▶ About this task
Restate word for word the lines beginning with the one that contains "content.toList = true)" and ending at the bottom of the records below, both included.

▶ Provided information
========

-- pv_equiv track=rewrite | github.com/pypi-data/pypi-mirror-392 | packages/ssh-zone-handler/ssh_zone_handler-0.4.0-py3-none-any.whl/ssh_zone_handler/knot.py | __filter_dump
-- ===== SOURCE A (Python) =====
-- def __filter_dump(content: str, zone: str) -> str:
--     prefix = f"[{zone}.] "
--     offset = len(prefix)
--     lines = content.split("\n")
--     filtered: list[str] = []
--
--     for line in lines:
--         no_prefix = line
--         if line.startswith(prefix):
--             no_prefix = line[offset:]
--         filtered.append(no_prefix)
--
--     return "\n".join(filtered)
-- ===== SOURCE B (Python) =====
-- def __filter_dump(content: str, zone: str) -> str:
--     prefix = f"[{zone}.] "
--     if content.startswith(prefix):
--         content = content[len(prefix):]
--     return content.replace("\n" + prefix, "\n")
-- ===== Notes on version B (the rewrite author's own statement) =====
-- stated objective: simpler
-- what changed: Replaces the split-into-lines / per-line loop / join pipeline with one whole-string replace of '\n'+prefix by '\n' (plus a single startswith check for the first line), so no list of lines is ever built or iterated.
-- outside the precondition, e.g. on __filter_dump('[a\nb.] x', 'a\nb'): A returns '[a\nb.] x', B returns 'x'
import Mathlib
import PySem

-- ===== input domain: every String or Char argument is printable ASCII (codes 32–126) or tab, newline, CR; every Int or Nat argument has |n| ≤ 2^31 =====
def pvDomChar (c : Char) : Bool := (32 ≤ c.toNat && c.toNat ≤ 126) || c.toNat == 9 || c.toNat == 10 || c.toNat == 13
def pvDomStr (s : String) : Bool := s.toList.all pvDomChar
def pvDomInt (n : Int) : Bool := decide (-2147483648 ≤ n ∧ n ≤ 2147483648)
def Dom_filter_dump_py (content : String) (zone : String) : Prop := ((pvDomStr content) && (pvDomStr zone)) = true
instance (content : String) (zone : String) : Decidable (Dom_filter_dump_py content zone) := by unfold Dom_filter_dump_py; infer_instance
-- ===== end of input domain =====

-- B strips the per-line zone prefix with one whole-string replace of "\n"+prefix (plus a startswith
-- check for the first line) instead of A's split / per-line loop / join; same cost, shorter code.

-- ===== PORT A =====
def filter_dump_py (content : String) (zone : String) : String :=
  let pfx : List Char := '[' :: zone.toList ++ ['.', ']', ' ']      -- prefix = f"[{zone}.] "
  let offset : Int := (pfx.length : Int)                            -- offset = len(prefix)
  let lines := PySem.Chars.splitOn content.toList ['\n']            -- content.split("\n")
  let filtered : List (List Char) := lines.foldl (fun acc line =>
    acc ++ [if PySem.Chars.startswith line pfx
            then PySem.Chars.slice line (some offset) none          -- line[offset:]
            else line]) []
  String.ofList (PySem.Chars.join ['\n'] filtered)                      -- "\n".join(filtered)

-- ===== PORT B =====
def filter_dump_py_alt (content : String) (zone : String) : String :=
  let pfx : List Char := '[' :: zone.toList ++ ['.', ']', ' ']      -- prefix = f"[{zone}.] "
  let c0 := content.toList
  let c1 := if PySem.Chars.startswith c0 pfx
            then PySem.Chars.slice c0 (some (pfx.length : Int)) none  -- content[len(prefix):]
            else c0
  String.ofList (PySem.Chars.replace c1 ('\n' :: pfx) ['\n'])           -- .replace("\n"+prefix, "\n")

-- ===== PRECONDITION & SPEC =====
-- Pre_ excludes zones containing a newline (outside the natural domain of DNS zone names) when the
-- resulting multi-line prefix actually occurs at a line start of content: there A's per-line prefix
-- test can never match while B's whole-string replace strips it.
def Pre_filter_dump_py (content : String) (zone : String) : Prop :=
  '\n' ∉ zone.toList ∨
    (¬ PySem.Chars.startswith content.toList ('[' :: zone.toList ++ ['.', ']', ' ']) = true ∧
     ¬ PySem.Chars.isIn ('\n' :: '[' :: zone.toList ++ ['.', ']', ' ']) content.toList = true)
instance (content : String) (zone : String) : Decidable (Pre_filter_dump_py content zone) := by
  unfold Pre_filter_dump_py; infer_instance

========

▶ Task response
     ¬ PySem.Chars.isIn ('\n' :: '[' :: zone.toList ++ ['.', ']', ' ']) content.toList = true)
instance (content : String) (zone : String) : Decidable (Pre_filter_dump_py content zone) := by
  unfold Pre_filter_dump_py; infer_instance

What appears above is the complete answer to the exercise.